-- pv_equiv track=rewrite | github.com/chrysa/container-webview | scripts/quality_gate.py | _parse_passed_tests
-- ===== SOURCE A (Python) =====
-- def _parse_passed_tests(output: str) -> int:
--     for line in output.split('\n'):
--         if 'passed' in line:
--             parts = line.split()
--             for i, part in enumerate(parts):
--                 if 'passed' in part and i > 0:
--                     try:
--                         return int(parts[i-1])
--                     except (ValueError, IndexError):
--                         continue
--     return 0
-- ===== SOURCE B (Python) =====
-- def _parse_passed_tests(output: str) -> int:
--     prev = None   # previous completed token on the current line, if any
--     cur = []      # characters of the token currently being read
--     for ch in output + '\n':      # trailing '\n' flushes the final token
--         if ch.isspace():
--             if cur:
--                 tok = ''.join(cur)
--                 if prev is not None and 'passed' in tok:
--                     try:
--                         return int(prev)
--                     except ValueError:
--                         pass
--                 prev = tok
--                 cur = []
--             if ch == '\n':
--                 prev = None
--         else:
--             cur.append(ch)
--     return 0
-- ===== Notes on version B (the rewrite author's own statement) =====
-- stated objective: alternative
-- what changed: A splits the output into lines and each line into a token list, then runs a nested indexed scan with parts[i-1] lookups; B never splits at all: it is a single streaming pass over the characters of output+'\n' driving a small automaton whose registers are the token being read and the previous token of the current line (reset at newline), trying int on the previous token whenever a completed token contains 'passed'.
import Mathlib
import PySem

******

* [WHAT TO WORK ON]: Pull every line containing the word "rewrite" out of the entries above.

* [OUTPUT FOR THIS TASK]:
-- pv_equiv track=rewrite | github.com/chrysa/container-webview | scripts/quality_gate.py | _parse_passed_tests
-- ===== Notes on version B (the rewrite author's own statement) =====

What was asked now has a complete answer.